Toyota is still in "crisis" mode a year after being hit by a wave of more than 12m recalls, according to board member Shinichi Sasaki.

He told the Financial Times that he did not think the company was through its problems yet, adding: “If we step down the level of our efforts at this point in time, it may mean we are sowing the seeds of crisis once again."

Toyota is working to rebuild an image plagued by safety recalls in the past year over unintended acceleration, engine, steering and brake problems. The crisis prompted US congressional investigations as Toyota was hit with a record US$16.4m fine to settle claims it had hidden accelerator pedal defects blamed for dozens of deaths.
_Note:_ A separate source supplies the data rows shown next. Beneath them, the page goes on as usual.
-- pv_equiv track=rewrite | github.com/junehawk/BIKO-GenomeBoard | scripts/intake/parse_vcf.py | _is_ref_homozygous
-- ===== SOURCE A (Python) =====
-- def _is_ref_homozygous(gt: str) -> bool:
--     """Return True if GT looks like 0/0, 0|0, or the missing-data case.
--
--     Missing-data ("./.", ".|.") is conservatively treated as "not evidence
--     of a de novo event" — we want at most a PM6 call, not a false positive
--     driven by a missing parental call.
--     """
--     if not gt or gt in (".", "./.", ".|."):
--         return False
--     for delim in ("/", "|"):
--         if delim in gt:
--             alleles = gt.split(delim)
--             return all(a == "0" for a in alleles)
--     return gt == "0"
-- ===== SOURCE B (Python) =====
-- def _is_ref_homozygous(gt: str) -> bool:
--     """One-pass character scan: even positions must be '0', odd positions must all
--     be one fixed delimiter ('/' or '|'); total length must be odd."""
--     delim = None
--     for i, ch in enumerate(gt):
--         if i % 2 == 0:
--             if ch != "0":
--                 return False
--         elif delim is None:
--             if ch not in ("/", "|"):
--                 return False
--             delim = ch
--         elif ch != delim:
--             return False
--     return len(gt) % 2 == 1
-- ===== Notes on version B (the rewrite author's own statement) =====
-- stated objective: alternative
-- what changed: Replaces the delimiter-search + split + all-parts check with a single-pass character state machine: even positions must be '0', odd positions must all equal one fixed delimiter in {'/','|'}, and the length must be odd.
import Mathlib
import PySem

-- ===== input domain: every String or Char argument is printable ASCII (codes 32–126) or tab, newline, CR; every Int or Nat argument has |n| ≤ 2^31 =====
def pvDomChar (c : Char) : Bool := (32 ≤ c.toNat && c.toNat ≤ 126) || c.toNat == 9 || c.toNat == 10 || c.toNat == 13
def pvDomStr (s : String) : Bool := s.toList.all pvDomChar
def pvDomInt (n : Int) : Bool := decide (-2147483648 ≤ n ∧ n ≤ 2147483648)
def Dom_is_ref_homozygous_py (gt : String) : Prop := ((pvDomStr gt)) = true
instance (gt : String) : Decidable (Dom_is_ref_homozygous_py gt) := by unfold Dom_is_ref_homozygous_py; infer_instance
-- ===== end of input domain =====

-- B is an alternative implementation: one left-to-right character scan instead of
-- delimiter search + split + all-parts test; return value only, no side effects.

-- ===== PORT A =====
-- literal transliteration of A: early return on empty/missing, then for each
-- delimiter in ("/", "|") if it occurs split on it and require every part "0",
-- else compare with "0".  String equality/split done on .toList (PySem.Chars).
def pyA (cs : List Char) : Bool :=
  if cs = [] ∨ cs = ['.'] ∨ cs = ['.', '/', '.'] ∨ cs = ['.', '|', '.'] then false
  else if PySem.Chars.isIn ['/'] cs then
    (PySem.Chars.splitOn cs ['/']).all (fun a => a == ['0'])
  else if PySem.Chars.isIn ['|'] cs then
    (PySem.Chars.splitOn cs ['|']).all (fun a => a == ['0'])
  else cs == ['0']

def is_ref_homozygous_py (gt : String) : Bool := pyA gt.toList

-- ===== PORT B =====
-- literal transliteration of Source B's loop: i is the position, delim the delimiter
-- seen at the first odd position (None before); true = the loop never returned False.
def pyBGo (cs : List Char) (i : Nat) (delim : Option Char) : Bool :=
  match cs with
  | [] => true
  | c :: rest =>
    if i % 2 == 0 then
      if c == '0' then pyBGo rest (i + 1) delim else false
    else
      match delim with
      | none => if c == '/' || c == '|' then pyBGo rest (i + 1) (some c) else false
      | some d => if c == d then pyBGo rest (i + 1) (some d) else false

def is_ref_homozygous_py_alt (gt : String) : Bool :=
  pyBGo gt.toList 0 none && gt.toList.length % 2 == 1

-- ===== PRECONDITION & SPEC =====
def Spec_is_ref_homozygous_py (gt : String) (out : Bool) : Prop := out = is_ref_homozygous_py_alt gt
instance (gt : String) (out : Bool) : Decidable (Spec_is_ref_homozygous_py gt out) := by unfold Spec_is_ref_homozygous_py; infer_instance

-- ===== CLAIM (what is proved, stated in full; the proofs are below) =====
def Claim_equal_is_ref_homozygous_py : Prop := ∀ (gt : String), Dom_is_ref_homozygous_py gt → Spec_is_ref_homozygous_py gt (is_ref_homozygous_py gt)

-- ===== LEMMAS AND PROOFS =====

-- canonical reference-homozygous string with delimiter d: canon d n = "0" (d "0")^n
def canon (d : Char) : Nat → List Char
  | 0 => ['0']
  | n + 1 => '0' :: d :: canon d n

-- simple structural split on a single character (proof-side model of splitOn cs [d])
def mySplit (d : Char) : List Char → List (List Char)
  | [] => [[]]
  | c :: rest =>
    if c = d then [] :: mySplit d rest
    else
      match mySplit d rest with
      | [] => [[c]]
      | p :: ps => (c :: p) :: ps

def consHead (pre : List Char) : List (List Char) → List (List Char)
  | [] => [pre]
  | p :: ps => (pre ++ p) :: ps

lemma mySplit_ne_nil (d : Char) (cs : List Char) : mySplit d cs ≠ [] := by
  cases cs with
  | nil => simp [mySplit]
  | cons c rest =>
    simp only [mySplit]
    split
    · simp
    · split <;> simp

lemma splitOn_go_eq (d : Char) (fuel : Nat) (l cur : List Char) (acc : List (List Char))
    (h : l.length < fuel) :
    PySem.Chars.splitOn.go [d] fuel l cur acc = acc.reverse ++ consHead cur.reverse (mySplit d l) := by
  induction fuel generalizing l cur acc with
  | zero => omega
  | succ fuel ih =>
    cases l with
    | nil =>
      cases hms : mySplit d ([] : List Char) <;> simp_all [PySem.Chars.splitOn.go, mySplit, consHead]
    | cons c rest =>
      simp only [PySem.Chars.splitOn.go]
      by_cases hc : c = d
      · subst hc
        have hpre : ([c] : List Char).isPrefixOf (c :: rest) = true := by
          simp [List.isPrefixOf]
        rw [if_pos hpre]
        rw [show List.drop ([c] : List Char).length (c :: rest) = rest from rfl]
        rw [ih rest [] (cur.reverse :: acc) (by simp at h; omega)]
        cases hms : mySplit c rest with
        | nil => exact absurd hms (mySplit_ne_nil c rest)
        | cons p ps =>
          simp [mySplit, hms, consHead]
      · have hpre : ([d] : List Char).isPrefixOf (c :: rest) = false := by
          simp [List.isPrefixOf]
          intro h'; exact absurd h'.symm hc
        rw [if_neg (by simp [hpre])]
        rw [ih rest (c :: cur) acc (by simp at h ⊢; omega)]
        cases hms : mySplit d rest with
        | nil => exact absurd hms (mySplit_ne_nil d rest)
        | cons p ps =>
          simp [mySplit, hms, consHead, if_neg hc]

lemma splitOn_eq_mySplit (d : Char) (cs : List Char) :
    PySem.Chars.splitOn cs [d] = mySplit d cs := by
  unfold PySem.Chars.splitOn
  rw [splitOn_go_eq d (cs.length + 1) cs [] [] (Nat.lt_succ_self _)]
  cases hms : mySplit d cs with
  | nil => exact absurd hms (mySplit_ne_nil d cs)
  | cons p ps => simp [consHead]

-- two-step recursor for lists
def twoStep {P : List Char → Prop} (h0 : P []) (h1 : ∀ c, P [c])
    (h2 : ∀ c e rest, P rest → P (c :: e :: rest)) : ∀ cs, P cs
  | [] => h0
  | [c] => h1 c
  | c :: e :: rest => h2 c e rest (twoStep h0 h1 h2 rest)

lemma mem_canon {d x : Char} {n : Nat} (hx : x ∈ canon d n) : x = '0' ∨ x = d := by
  induction n with
  | zero => simp [canon] at hx; exact Or.inl hx
  | succ n ih =>
    simp only [canon, List.mem_cons] at hx
    rcases hx with h | h | h
    · exact Or.inl h
    · exact Or.inr h
    · exact ih h

lemma mem_canon_self (d : Char) (n : Nat) : d ∈ canon d (n + 1) := by
  simp [canon]

lemma canon_length (d : Char) (n : Nat) : (canon d n).length = 2 * n + 1 := by
  induction n with
  | zero => simp [canon]
  | succ n ih => simp [canon, ih]; omega

lemma mySplit_all_iff (d : Char) (hd : d ≠ '0') :
    ∀ cs : List Char, ((mySplit d cs).all (fun a => a == ['0']) = true ↔ ∃ n, cs = canon d n) := by
  refine twoStep ?_ ?_ ?_
  · constructor
    · intro h; simp [mySplit] at h
    · rintro ⟨n, hn⟩; cases n <;> simp [canon] at hn
  · intro c
    constructor
    · intro h
      by_cases hc : c = d
      · subst hc; simp [mySplit] at h
      · simp [mySplit, hc] at h
        exact ⟨0, by simp [canon, h]⟩
    · rintro ⟨n, hn⟩
      cases n with
      | zero =>
        simp [canon] at hn; subst hn
        simp [mySplit, Ne.symm hd]
      | succ m => simp [canon] at hn
  · intro c e rest ih
    constructor
    · intro h
      by_cases hc : c = d
      · subst hc; simp [mySplit] at h
      · by_cases he : e = d
        · have hsplit : mySplit d (c :: e :: rest) = [c] :: mySplit d rest := by
            simp [mySplit, hc, he]
          rw [hsplit] at h
          simp only [List.all_cons, Bool.and_eq_true, beq_iff_eq] at h
          obtain ⟨hc0, hrest⟩ := h
          have hc0' : c = '0' := by simpa using hc0
          obtain ⟨n, hn⟩ := ih.mp hrest
          exact ⟨n + 1, by simp [canon, hc0', hn, he]⟩
        · -- e is neither: the first part contains e, so it is not ['0']
          obtain ⟨p, ps, hsplit⟩ : ∃ p ps, mySplit d (c :: e :: rest) = (c :: e :: p) :: ps := by
            cases hms : mySplit d rest with
            | nil => exact absurd hms (mySplit_ne_nil d rest)
            | cons p ps => exact ⟨p, ps, by simp [mySplit, hc, he, hms]⟩
          rw [hsplit] at h
          simp at h
    · rintro ⟨n, hn⟩
      cases n with
      | zero => simp [canon] at hn
      | succ m =>
        obtain ⟨hc, he, hrest⟩ : c = '0' ∧ e = d ∧ rest = canon d m := by
          simpa [canon] using hn
        have hcd : ¬ c = d := by rw [hc]; exact Ne.symm hd
        have hall := ih.mpr ⟨m, hrest⟩
        have hsplit : mySplit d (c :: e :: rest) = [c] :: mySplit d rest := by
          simp [mySplit, hcd, he]
        rw [hsplit, List.all_cons]
        simp [hc, hall]

-- the joint language L: what both programs accept
def Lang (cs : List Char) : Prop :=
  cs = ['0'] ∨ (∃ n, cs = canon '/' (n + 1)) ∨ (∃ n, cs = canon '|' (n + 1))

lemma singleton_isIn_iff (c : Char) (cs : List Char) :
    PySem.Chars.isIn [c] cs = true ↔ c ∈ cs := by
  rw [PySem.Chars.isIn_iff_infix]
  constructor
  · intro h; exact h.mem (by simp)
  · intro h
    obtain ⟨l, r, hlr⟩ := List.append_of_mem h
    exact ⟨l, r, by simp [hlr]⟩

-- B accepts every canonical string (loop in even state with delimiter fixed)
lemma pyBGo_canon (d : Char) (n : Nat) (i : Nat) (hi : i % 2 = 0) :
    pyBGo (canon d n) i (some d) = true := by
  induction n generalizing i with
  | zero => simp [canon, pyBGo, hi]
  | succ m ih =>
    have h1 : (i + 1) % 2 = 1 := by omega
    have h2 : (i + 2) % 2 = 0 := by omega
    simp only [canon, pyBGo, hi]
    simp [h1, ih (i + 2) h2]

-- B rejects or accepts exactly the canonical strings: forward direction, delimiter known
lemma pyBGo_some_canon (d : Char) :
    ∀ cs : List Char, ∀ i : Nat, i % 2 = 0 → pyBGo cs i (some d) = true →
      cs.length % 2 = 1 → ∃ n, cs = canon d n := by
  refine twoStep ?_ ?_ ?_
  · intro i _ _ hlen; simp at hlen
  · intro c i hi h _
    by_cases hc : c = '0'
    · exact ⟨0, by simp [canon, hc]⟩
    · simp [pyBGo, hi, hc] at h
  · intro c e rest ih i hi h hlen
    have h1 : (i + 1) % 2 = 1 := by omega
    by_cases hc : c = '0'
    · by_cases he : e = d
      · simp only [pyBGo, hi, hc, h1] at h
        simp [he] at h
        obtain ⟨n, hn⟩ := ih (i + 1 + 1) (by omega) h
          (by simp only [List.length_cons] at hlen; omega)
        exact ⟨n + 1, by simp [canon, hc, he, hn]⟩
      · simp [pyBGo, hi, hc, h1, he] at h
    · simp [pyBGo, hi, hc] at h

lemma pyB_iff_Lang (cs : List Char) :
    (pyBGo cs 0 none && cs.length % 2 == 1) = true ↔ Lang cs := by
  constructor
  · intro h
    simp only [Bool.and_eq_true, beq_iff_eq] at h
    obtain ⟨hgo, hlen⟩ := h
    match cs, hgo, hlen with
    | [], _, hlen => simp at hlen
    | [c], hgo, _ =>
      by_cases hc : c = '0'
      · exact Or.inl (by simp [hc])
      · simp [pyBGo, hc] at hgo
    | c :: e :: rest, hgo, hlen =>
      by_cases hc : c = '0'
      · by_cases he : e = '/' ∨ e = '|'
        · have hrest : pyBGo rest 2 (some e) = true := by
            rcases he with he | he <;> simpa [pyBGo, hc, he] using hgo
          obtain ⟨n, hn⟩ := pyBGo_some_canon e rest 2 (by omega) hrest
            (by simp only [List.length_cons] at hlen; omega)
          rcases he with he | he
          · exact Or.inr (Or.inl ⟨n, by simp [canon, hc, he, hn]⟩)
          · exact Or.inr (Or.inr ⟨n, by simp [canon, hc, he, hn]⟩)
        · have he1 : ¬ e = '/' := fun h' => he (Or.inl h')
          have he2 : ¬ e = '|' := fun h' => he (Or.inr h')
          simp [pyBGo, hc, he1, he2] at hgo
      · simp [pyBGo, hc] at hgo
  · intro h
    have key : ∀ d : Char, (d = '/' ∨ d = '|') → ∀ n : Nat,
        (pyBGo (canon d (n + 1)) 0 none && (canon d (n + 1)).length % 2 == 1) = true := by
      intro d hd n
      have hgo : pyBGo (canon d (n + 1)) 0 none = true := by
        have htail := pyBGo_canon d n 2 (by omega)
        rcases hd with h' | h' <;> subst h' <;> simp [canon, pyBGo, htail]
      have hmod : (2 * (n + 1) + 1) % 2 = 1 := by omega
      simp [hgo, canon_length, hmod]
    rcases h with h | ⟨n, hn⟩ | ⟨n, hn⟩
    · subst h; decide
    · rw [hn]; exact key '/' (Or.inl rfl) n
    · rw [hn]; exact key '|' (Or.inr rfl) n

lemma pyA_iff_Lang (cs : List Char) : pyA cs = true ↔ Lang cs := by
  unfold pyA Lang
  by_cases h0 : cs = [] ∨ cs = ['.'] ∨ cs = ['.', '/', '.'] ∨ cs = ['.', '|', '.']
  · rw [if_pos h0]
    constructor
    · intro h; exact absurd h (by simp)
    · intro hL
      have hB := (pyB_iff_Lang cs).mpr (show Lang cs from hL)
      rcases h0 with h' | h' | h' | h' <;> rw [h'] at hB <;> exact absurd hB (by decide)
  · rw [if_neg h0]
    by_cases hs : PySem.Chars.isIn ['/'] cs = true
    · rw [if_pos hs]
      have hmem : '/' ∈ cs := (singleton_isIn_iff _ _).mp hs
      rw [splitOn_eq_mySplit, mySplit_all_iff '/' (by decide) cs]
      constructor
      · rintro ⟨n, hn⟩
        cases n with
        | zero => rw [hn] at hmem; exact absurd hmem (by decide)
        | succ m => exact Or.inr (Or.inl ⟨m, hn⟩)
      · rintro (h | ⟨n, hn⟩ | ⟨n, hn⟩)
        · rw [h] at hmem; exact absurd hmem (by decide)
        · exact ⟨n + 1, hn⟩
        · rw [hn] at hmem
          rcases mem_canon hmem with h | h <;> exact absurd h (by decide)
    · rw [if_neg hs]
      have hmem : '/' ∉ cs := fun h => hs ((singleton_isIn_iff _ _).mpr h)
      by_cases hs2 : PySem.Chars.isIn ['|'] cs = true
      · rw [if_pos hs2]
        have hmem2 : '|' ∈ cs := (singleton_isIn_iff _ _).mp hs2
        rw [splitOn_eq_mySplit, mySplit_all_iff '|' (by decide) cs]
        constructor
        · rintro ⟨n, hn⟩
          cases n with
          | zero => rw [hn] at hmem2; exact absurd hmem2 (by decide)
          | succ m => exact Or.inr (Or.inr ⟨m, hn⟩)
        · rintro (h | ⟨n, hn⟩ | ⟨n, hn⟩)
          · rw [h] at hmem2; exact absurd hmem2 (by decide)
          · exact absurd (hn ▸ hmem) (by simp [mem_canon_self])
          · exact ⟨n + 1, hn⟩
      · rw [if_neg hs2]
        have hmem2 : '|' ∉ cs := fun h => hs2 ((singleton_isIn_iff _ _).mpr h)
        simp only [beq_iff_eq]
        constructor
        · intro h; exact Or.inl h
        · rintro (h | ⟨n, hn⟩ | ⟨n, hn⟩)
          · exact h
          · exact absurd (hn ▸ hmem) (by simp [mem_canon_self])
          · exact absurd (hn ▸ hmem2) (by simp [mem_canon_self])

lemma pyA_eq_pyB (cs : List Char) :
    pyA cs = (pyBGo cs 0 none && cs.length % 2 == 1) := by
  by_cases h : Lang cs
  · rw [(pyA_iff_Lang cs).mpr h, (pyB_iff_Lang cs).mpr h]
  · rw [Bool.eq_false_iff.mpr (fun hh => h ((pyA_iff_Lang cs).mp hh)),
        Bool.eq_false_iff.mpr (fun hh => h ((pyB_iff_Lang cs).mp hh))]

-- ===== VERDICT (by name: the statement is the Claim_ definition above) =====
theorem is_ref_homozygous_py_spec : Claim_equal_is_ref_homozygous_py := by
  intro gt _
  unfold Spec_is_ref_homozygous_py is_ref_homozygous_py is_ref_homozygous_py_alt
  exact pyA_eq_pyB gt.toList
It still faces lawsuits in the US.

Last month Toyota announced a global safety recall of about 1.5m  vehicles to fix a brake fluid leak.

The company has become more aggressive in catching possible defects as part of a campaign to improve its consumer image, although some analysts have warned that frequent recalls could damage Toyota’s branding as a quality carmaker.

Since the crisis the company has appointed regional quality control officers, introduced measures to respond more quickly to reports of vehicle problems and has expanded training.

Sasaki also told the FT that Toyota was the world's largest automaker because of recent problems at General Motors and would not "despair" at losing the title. He added that the company is actively seeking foreign or female members for its all-male board as it looks to broaden its corporate culture.